● **ACTION ITEM**:
Beginning with the first line and ending with the one containing "set scores := keys.foldl (fun scores key =>", copy the lines of the listing below exactly; omit everything else.

● **DATA TO PROCESS**:

-- Opening Marker --

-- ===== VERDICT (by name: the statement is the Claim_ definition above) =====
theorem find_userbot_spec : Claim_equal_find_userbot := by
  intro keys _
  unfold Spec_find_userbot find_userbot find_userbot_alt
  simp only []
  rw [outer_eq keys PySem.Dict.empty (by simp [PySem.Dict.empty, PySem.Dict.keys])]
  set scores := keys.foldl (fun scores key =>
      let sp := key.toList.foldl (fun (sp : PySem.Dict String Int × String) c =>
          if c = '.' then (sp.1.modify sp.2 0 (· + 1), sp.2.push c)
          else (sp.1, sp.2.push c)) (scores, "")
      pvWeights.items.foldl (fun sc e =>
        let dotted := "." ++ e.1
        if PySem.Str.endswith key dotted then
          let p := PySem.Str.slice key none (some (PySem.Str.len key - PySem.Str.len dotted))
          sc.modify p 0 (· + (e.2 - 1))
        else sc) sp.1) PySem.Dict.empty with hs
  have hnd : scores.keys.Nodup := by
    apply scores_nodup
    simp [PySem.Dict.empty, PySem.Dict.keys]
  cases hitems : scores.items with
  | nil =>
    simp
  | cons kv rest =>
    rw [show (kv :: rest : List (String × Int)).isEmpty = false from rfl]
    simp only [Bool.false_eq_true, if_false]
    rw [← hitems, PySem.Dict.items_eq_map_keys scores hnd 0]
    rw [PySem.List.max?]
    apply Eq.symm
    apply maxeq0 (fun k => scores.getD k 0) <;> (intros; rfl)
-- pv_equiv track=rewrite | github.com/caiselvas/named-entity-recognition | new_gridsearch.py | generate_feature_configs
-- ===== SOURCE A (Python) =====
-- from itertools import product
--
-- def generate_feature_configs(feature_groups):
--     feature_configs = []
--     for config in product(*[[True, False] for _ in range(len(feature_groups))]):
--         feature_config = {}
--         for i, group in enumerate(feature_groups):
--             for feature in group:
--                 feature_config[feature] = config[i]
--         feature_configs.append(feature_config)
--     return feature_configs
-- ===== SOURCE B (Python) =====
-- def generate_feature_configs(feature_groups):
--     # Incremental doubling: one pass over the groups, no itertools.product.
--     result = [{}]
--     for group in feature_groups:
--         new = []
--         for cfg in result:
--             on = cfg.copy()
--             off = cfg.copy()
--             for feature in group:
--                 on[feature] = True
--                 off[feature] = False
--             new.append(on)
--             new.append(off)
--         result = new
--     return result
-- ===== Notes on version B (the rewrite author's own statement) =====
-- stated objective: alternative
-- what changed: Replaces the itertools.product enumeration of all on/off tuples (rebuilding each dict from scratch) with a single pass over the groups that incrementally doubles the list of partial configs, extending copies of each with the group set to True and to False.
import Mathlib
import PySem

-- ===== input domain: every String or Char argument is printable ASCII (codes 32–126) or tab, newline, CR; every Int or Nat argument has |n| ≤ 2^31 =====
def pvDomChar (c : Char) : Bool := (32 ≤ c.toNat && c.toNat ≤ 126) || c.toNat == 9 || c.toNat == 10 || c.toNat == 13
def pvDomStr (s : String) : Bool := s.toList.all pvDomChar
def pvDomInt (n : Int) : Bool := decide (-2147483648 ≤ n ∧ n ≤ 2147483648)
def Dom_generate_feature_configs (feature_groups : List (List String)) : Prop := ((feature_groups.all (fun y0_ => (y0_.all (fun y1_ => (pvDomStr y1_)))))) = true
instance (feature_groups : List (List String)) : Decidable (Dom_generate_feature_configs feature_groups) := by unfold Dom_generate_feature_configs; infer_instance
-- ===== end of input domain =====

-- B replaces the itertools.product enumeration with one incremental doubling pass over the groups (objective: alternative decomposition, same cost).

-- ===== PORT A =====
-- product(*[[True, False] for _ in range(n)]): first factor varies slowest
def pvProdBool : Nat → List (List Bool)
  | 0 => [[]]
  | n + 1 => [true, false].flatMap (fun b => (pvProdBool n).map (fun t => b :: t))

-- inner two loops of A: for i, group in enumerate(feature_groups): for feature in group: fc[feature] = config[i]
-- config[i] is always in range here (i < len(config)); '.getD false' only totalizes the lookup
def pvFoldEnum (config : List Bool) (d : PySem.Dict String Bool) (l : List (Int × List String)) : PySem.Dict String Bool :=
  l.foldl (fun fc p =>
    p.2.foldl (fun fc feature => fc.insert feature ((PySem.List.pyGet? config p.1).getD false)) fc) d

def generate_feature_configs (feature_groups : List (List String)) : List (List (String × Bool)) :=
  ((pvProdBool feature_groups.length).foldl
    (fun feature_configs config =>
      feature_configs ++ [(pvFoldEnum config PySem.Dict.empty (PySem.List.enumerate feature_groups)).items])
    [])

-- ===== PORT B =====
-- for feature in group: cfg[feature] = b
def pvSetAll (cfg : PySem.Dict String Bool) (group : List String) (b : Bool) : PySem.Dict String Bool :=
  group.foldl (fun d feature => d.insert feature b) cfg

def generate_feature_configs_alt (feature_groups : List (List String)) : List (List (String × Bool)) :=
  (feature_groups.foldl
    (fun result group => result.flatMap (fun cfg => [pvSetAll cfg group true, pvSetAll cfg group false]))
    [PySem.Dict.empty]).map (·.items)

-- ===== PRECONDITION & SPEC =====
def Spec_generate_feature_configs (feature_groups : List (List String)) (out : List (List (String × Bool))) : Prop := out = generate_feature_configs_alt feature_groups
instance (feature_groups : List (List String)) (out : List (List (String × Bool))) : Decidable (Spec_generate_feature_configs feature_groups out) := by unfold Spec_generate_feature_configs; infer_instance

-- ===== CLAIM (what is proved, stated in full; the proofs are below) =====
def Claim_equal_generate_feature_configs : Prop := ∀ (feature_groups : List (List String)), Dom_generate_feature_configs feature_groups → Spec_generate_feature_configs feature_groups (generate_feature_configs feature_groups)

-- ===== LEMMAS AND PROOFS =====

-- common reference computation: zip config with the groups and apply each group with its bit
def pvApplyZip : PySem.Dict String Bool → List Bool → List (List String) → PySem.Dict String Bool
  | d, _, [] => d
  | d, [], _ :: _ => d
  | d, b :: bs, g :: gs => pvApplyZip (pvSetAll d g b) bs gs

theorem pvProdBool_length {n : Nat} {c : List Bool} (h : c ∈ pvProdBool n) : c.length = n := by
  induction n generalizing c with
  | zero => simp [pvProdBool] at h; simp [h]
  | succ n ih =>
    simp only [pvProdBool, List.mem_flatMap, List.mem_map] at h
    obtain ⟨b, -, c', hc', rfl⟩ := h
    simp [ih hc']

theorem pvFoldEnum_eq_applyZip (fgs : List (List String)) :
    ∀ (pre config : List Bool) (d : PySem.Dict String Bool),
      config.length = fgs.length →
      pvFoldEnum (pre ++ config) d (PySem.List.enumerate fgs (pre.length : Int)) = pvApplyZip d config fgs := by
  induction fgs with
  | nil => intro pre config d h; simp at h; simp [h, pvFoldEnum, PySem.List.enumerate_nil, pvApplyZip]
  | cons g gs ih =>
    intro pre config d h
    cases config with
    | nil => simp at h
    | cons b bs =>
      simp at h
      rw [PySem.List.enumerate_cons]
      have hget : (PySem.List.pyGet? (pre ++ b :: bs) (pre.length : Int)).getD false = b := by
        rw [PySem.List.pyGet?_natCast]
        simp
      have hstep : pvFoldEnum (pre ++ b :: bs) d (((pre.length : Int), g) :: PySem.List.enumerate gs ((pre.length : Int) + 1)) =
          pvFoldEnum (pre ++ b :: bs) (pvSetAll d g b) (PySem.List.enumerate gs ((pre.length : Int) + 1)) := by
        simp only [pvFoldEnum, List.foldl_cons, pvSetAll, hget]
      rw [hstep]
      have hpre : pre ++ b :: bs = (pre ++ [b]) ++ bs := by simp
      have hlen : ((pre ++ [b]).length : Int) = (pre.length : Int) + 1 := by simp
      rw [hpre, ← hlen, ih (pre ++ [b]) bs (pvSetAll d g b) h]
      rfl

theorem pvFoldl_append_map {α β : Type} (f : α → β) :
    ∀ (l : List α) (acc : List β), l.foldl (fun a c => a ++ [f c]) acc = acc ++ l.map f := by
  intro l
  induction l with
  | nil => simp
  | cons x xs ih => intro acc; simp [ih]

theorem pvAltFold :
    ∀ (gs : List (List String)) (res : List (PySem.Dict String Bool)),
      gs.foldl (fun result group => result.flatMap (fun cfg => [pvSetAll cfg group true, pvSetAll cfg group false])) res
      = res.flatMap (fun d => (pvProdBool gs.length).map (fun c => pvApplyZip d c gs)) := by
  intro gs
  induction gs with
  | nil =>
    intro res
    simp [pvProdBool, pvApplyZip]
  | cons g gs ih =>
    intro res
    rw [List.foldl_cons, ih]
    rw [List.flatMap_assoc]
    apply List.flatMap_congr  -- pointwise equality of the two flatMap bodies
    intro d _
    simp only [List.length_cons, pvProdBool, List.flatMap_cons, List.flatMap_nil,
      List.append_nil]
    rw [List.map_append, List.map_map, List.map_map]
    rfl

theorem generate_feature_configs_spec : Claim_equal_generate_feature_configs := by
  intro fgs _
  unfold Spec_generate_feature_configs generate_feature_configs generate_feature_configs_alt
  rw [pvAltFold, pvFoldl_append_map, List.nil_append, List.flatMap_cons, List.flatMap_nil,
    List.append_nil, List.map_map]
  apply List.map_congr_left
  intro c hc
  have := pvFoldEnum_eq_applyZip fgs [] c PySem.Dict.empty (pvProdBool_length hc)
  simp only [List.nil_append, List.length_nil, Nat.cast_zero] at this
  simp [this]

-- Closing Marker --

● **ANSWER BELOW**:
-- ===== VERDICT (by name: the statement is the Claim_ definition above) =====
theorem find_userbot_spec : Claim_equal_find_userbot := by
  intro keys _
  unfold Spec_find_userbot find_userbot find_userbot_alt
  simp only []
  rw [outer_eq keys PySem.Dict.empty (by simp [PySem.Dict.empty, PySem.Dict.keys])]
  set scores := keys.foldl (fun scores key =>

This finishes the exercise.